DATASET EXTRACT =
· · · ·
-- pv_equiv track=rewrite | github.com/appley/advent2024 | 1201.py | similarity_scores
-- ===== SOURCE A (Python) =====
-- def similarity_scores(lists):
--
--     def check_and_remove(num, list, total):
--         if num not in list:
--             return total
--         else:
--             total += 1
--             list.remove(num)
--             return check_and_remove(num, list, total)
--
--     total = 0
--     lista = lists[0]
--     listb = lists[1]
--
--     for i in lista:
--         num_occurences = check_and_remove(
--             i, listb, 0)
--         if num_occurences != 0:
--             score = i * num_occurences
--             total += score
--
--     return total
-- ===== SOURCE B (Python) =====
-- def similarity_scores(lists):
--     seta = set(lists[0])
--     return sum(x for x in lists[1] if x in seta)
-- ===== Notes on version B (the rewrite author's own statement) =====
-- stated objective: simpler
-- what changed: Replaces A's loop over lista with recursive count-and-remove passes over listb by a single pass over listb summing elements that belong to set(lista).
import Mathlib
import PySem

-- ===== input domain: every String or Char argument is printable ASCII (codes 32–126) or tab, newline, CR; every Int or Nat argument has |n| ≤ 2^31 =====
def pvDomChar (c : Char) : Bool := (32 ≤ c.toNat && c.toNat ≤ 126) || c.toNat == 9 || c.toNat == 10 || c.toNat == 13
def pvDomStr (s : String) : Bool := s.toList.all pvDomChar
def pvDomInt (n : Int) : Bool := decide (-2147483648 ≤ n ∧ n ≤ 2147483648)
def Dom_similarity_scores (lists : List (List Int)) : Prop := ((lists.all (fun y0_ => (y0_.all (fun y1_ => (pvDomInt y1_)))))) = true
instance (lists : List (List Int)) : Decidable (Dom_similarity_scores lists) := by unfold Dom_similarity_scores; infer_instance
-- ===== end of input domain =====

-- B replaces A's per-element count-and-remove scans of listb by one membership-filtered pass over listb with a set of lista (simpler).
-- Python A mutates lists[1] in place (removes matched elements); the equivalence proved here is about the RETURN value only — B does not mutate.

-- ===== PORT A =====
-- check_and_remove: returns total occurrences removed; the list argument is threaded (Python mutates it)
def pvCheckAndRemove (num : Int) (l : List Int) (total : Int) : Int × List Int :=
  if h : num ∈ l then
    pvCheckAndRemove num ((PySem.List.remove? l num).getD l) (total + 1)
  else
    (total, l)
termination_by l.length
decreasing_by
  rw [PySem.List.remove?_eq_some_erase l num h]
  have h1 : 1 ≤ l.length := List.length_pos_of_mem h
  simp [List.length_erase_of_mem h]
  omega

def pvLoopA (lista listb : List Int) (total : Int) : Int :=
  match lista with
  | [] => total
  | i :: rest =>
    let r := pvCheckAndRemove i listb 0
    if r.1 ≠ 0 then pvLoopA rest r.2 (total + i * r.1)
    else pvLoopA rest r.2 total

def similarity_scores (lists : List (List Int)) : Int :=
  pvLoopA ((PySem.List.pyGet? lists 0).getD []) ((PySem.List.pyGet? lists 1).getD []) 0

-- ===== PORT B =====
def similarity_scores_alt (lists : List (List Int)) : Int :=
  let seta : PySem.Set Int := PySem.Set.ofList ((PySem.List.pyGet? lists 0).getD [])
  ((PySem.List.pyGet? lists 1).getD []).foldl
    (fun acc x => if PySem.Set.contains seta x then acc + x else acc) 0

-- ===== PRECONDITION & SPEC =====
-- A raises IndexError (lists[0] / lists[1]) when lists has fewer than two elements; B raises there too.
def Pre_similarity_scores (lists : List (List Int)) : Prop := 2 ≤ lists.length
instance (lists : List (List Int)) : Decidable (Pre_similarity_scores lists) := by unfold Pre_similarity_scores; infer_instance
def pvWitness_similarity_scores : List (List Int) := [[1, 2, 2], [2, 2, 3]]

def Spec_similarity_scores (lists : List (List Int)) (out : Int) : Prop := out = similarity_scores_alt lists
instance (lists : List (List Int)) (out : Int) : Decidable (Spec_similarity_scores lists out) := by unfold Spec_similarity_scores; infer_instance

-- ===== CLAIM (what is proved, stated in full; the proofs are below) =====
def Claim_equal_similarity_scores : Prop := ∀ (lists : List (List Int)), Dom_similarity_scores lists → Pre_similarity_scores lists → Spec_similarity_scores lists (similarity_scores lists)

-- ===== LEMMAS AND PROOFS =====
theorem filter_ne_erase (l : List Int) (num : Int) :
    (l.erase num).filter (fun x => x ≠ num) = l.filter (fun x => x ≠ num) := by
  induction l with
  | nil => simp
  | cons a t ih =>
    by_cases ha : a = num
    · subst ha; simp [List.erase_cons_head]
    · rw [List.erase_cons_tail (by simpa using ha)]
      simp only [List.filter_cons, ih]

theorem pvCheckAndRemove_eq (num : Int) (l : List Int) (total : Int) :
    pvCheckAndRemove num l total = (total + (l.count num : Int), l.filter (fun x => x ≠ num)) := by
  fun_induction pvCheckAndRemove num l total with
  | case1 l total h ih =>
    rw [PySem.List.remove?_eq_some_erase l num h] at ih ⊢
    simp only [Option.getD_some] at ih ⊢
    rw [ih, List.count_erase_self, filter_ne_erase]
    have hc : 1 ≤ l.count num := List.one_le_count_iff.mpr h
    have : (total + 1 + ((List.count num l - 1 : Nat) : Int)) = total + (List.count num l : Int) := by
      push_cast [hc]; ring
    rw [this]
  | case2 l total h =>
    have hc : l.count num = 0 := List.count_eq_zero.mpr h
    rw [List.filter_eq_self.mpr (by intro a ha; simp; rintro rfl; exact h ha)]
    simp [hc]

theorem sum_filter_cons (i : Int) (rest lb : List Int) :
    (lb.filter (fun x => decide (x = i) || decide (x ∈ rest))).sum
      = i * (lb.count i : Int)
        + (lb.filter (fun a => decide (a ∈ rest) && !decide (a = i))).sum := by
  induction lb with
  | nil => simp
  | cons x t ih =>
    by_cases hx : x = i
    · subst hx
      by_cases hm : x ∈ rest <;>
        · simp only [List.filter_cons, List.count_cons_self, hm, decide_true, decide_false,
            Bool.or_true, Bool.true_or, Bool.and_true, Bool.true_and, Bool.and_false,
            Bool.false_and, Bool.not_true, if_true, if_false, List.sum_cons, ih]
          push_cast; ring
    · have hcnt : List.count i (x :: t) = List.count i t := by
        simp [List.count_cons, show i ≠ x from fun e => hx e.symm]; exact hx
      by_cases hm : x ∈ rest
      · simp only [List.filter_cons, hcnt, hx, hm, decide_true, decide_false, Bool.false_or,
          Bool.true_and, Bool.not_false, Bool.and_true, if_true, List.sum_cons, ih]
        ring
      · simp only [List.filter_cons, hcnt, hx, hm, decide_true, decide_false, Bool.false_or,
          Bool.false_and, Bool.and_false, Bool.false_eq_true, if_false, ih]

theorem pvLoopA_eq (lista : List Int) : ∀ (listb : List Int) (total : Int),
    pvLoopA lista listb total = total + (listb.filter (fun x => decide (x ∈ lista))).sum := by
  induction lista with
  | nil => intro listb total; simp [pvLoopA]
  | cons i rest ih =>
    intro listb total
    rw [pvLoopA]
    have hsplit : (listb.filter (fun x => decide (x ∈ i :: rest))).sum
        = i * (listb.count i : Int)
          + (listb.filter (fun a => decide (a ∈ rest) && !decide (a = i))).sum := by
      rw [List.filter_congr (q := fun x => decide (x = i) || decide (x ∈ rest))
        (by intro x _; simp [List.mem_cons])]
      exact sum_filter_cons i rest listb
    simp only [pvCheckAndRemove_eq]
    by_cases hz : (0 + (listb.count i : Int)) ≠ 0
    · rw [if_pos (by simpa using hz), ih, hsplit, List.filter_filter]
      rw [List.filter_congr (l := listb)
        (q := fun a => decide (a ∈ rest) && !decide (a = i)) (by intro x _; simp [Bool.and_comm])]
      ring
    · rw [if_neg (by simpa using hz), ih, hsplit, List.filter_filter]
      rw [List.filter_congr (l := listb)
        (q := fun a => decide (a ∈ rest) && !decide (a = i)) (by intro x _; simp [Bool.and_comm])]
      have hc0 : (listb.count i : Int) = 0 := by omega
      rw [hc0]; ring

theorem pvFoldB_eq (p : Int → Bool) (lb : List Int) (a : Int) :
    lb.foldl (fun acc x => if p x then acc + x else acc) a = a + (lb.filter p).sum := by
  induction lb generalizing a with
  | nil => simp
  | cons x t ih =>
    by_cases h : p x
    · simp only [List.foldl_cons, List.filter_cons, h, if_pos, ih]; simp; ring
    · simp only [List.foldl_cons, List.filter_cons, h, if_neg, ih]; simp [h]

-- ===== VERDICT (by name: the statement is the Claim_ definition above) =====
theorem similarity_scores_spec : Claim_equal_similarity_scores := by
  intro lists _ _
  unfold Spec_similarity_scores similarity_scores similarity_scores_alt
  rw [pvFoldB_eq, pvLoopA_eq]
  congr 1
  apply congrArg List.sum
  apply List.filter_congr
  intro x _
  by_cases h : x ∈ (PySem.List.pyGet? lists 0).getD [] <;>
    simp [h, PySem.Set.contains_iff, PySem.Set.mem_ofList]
· · · ·
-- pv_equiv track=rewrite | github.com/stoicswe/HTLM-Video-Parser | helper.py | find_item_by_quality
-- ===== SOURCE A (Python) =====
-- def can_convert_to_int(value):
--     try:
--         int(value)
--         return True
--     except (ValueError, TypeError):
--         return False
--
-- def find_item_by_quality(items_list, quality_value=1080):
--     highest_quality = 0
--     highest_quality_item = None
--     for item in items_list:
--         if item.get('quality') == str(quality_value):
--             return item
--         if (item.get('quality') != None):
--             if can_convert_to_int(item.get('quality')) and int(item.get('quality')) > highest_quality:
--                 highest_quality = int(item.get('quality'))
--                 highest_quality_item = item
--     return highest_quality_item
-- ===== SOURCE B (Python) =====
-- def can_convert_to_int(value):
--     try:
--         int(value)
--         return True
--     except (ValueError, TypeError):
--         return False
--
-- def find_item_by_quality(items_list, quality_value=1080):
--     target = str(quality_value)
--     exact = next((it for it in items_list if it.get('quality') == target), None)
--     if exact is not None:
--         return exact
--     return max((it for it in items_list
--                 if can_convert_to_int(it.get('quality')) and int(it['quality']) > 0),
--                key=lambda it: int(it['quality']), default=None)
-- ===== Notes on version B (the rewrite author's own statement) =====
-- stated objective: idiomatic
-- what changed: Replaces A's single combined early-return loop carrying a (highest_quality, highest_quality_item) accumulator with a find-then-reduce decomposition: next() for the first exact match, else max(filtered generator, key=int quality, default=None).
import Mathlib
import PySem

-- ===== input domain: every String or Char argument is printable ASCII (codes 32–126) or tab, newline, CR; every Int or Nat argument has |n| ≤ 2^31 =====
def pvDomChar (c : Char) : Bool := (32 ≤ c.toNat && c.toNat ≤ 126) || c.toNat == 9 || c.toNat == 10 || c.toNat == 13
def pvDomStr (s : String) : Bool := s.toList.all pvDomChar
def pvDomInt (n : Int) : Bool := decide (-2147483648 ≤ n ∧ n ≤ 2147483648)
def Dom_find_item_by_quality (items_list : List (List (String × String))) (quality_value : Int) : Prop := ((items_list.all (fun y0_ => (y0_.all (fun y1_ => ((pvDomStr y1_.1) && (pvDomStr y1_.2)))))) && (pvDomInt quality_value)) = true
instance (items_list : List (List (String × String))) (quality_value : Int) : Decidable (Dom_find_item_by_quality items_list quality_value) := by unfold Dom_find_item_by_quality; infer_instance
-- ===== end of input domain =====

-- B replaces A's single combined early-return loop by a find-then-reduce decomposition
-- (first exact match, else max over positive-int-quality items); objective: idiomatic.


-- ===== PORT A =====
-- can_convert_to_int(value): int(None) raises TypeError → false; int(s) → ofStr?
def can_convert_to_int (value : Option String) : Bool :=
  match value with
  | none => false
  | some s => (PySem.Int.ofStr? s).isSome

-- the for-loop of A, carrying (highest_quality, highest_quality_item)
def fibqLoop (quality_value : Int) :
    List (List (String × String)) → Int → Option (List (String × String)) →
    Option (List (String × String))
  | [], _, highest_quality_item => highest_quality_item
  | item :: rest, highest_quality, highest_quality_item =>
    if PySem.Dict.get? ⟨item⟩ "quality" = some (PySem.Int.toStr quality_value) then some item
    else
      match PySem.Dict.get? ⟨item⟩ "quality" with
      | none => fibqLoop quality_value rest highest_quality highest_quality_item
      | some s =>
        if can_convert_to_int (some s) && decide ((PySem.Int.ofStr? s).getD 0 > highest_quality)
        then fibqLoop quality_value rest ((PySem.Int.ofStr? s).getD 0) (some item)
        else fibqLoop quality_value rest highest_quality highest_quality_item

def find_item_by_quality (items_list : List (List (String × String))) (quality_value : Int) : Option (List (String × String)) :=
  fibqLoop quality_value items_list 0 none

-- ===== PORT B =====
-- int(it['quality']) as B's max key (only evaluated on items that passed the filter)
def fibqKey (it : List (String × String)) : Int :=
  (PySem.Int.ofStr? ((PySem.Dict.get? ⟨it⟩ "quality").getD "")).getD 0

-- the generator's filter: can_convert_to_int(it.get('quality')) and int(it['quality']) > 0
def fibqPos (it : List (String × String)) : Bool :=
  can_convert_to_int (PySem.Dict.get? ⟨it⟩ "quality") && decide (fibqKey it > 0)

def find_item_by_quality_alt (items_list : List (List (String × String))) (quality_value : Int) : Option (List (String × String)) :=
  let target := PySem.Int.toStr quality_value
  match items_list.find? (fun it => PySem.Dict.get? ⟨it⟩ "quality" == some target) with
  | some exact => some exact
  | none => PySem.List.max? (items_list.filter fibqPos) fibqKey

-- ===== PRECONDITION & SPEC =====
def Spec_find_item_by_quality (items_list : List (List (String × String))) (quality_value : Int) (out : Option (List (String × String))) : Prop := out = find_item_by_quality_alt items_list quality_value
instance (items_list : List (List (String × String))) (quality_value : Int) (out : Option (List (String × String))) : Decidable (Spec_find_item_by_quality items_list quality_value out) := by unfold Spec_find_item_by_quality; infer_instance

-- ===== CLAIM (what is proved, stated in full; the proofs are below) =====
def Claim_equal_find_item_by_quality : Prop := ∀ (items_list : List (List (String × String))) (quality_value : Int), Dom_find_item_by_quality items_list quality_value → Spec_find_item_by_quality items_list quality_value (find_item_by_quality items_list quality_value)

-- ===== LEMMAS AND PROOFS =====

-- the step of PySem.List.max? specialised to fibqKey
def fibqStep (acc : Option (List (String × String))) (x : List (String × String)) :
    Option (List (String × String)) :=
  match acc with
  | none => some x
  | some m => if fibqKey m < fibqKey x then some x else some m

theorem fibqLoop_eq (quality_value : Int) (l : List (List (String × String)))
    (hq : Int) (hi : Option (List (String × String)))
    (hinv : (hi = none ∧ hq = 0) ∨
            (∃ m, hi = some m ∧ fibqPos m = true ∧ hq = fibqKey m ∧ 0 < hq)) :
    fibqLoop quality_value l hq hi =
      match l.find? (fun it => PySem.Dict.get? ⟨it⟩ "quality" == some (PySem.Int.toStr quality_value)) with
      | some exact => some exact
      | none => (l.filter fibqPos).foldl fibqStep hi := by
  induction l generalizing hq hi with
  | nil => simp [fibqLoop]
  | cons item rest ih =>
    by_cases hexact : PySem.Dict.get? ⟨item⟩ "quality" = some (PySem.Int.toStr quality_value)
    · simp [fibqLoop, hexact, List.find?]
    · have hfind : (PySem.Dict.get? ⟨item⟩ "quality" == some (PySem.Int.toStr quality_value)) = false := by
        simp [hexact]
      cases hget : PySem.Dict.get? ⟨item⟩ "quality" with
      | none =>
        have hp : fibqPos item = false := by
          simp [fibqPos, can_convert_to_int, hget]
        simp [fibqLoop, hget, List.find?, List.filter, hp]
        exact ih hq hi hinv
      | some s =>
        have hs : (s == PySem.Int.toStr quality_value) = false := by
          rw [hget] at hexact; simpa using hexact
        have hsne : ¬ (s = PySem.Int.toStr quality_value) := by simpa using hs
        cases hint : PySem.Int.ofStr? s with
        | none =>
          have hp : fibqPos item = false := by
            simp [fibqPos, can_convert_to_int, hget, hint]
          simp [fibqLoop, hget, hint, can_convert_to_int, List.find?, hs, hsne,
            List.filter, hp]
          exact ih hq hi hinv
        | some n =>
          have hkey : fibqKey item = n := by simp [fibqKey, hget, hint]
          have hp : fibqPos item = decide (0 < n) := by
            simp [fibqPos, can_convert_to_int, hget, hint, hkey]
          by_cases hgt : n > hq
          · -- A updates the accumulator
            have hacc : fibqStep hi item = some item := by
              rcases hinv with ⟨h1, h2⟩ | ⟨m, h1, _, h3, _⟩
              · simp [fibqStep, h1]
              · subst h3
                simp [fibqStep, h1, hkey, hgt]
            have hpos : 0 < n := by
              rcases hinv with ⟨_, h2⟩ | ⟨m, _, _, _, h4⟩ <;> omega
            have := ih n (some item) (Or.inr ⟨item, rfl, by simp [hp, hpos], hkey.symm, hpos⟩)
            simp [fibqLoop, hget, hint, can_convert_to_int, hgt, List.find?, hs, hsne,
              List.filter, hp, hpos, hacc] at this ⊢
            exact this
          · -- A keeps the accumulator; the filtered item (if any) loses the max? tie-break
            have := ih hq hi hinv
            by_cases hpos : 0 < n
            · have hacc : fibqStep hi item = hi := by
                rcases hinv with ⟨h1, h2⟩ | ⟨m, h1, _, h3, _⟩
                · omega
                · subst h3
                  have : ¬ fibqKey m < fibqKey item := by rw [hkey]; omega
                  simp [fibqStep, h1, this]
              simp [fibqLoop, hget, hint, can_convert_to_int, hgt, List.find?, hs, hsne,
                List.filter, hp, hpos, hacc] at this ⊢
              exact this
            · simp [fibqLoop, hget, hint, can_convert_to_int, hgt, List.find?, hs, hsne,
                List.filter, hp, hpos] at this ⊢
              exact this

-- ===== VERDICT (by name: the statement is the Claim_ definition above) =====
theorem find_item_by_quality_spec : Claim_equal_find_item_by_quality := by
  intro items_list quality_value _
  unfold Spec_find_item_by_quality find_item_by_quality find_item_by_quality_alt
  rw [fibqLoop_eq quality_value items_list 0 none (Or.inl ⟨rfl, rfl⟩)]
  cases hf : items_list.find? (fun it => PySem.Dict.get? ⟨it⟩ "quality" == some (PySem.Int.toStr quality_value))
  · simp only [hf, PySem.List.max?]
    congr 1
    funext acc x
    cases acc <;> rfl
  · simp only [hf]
· · · ·
WHAT THIS TASK INVOLVES =
The expected answer is a copy of each line above containing "changed".

RESULT =
-- what changed: Replaces A's loop over lista with recursive count-and-remove passes over listb by a single pass over listb summing elements that belong to set(lista).
-- what changed: Replaces A's single combined early-return loop carrying a (highest_quality, highest_quality_item) accumulator with a find-then-reduce decomposition: next() for the first exact match, else max(filtered generator, key=int quality, default=None).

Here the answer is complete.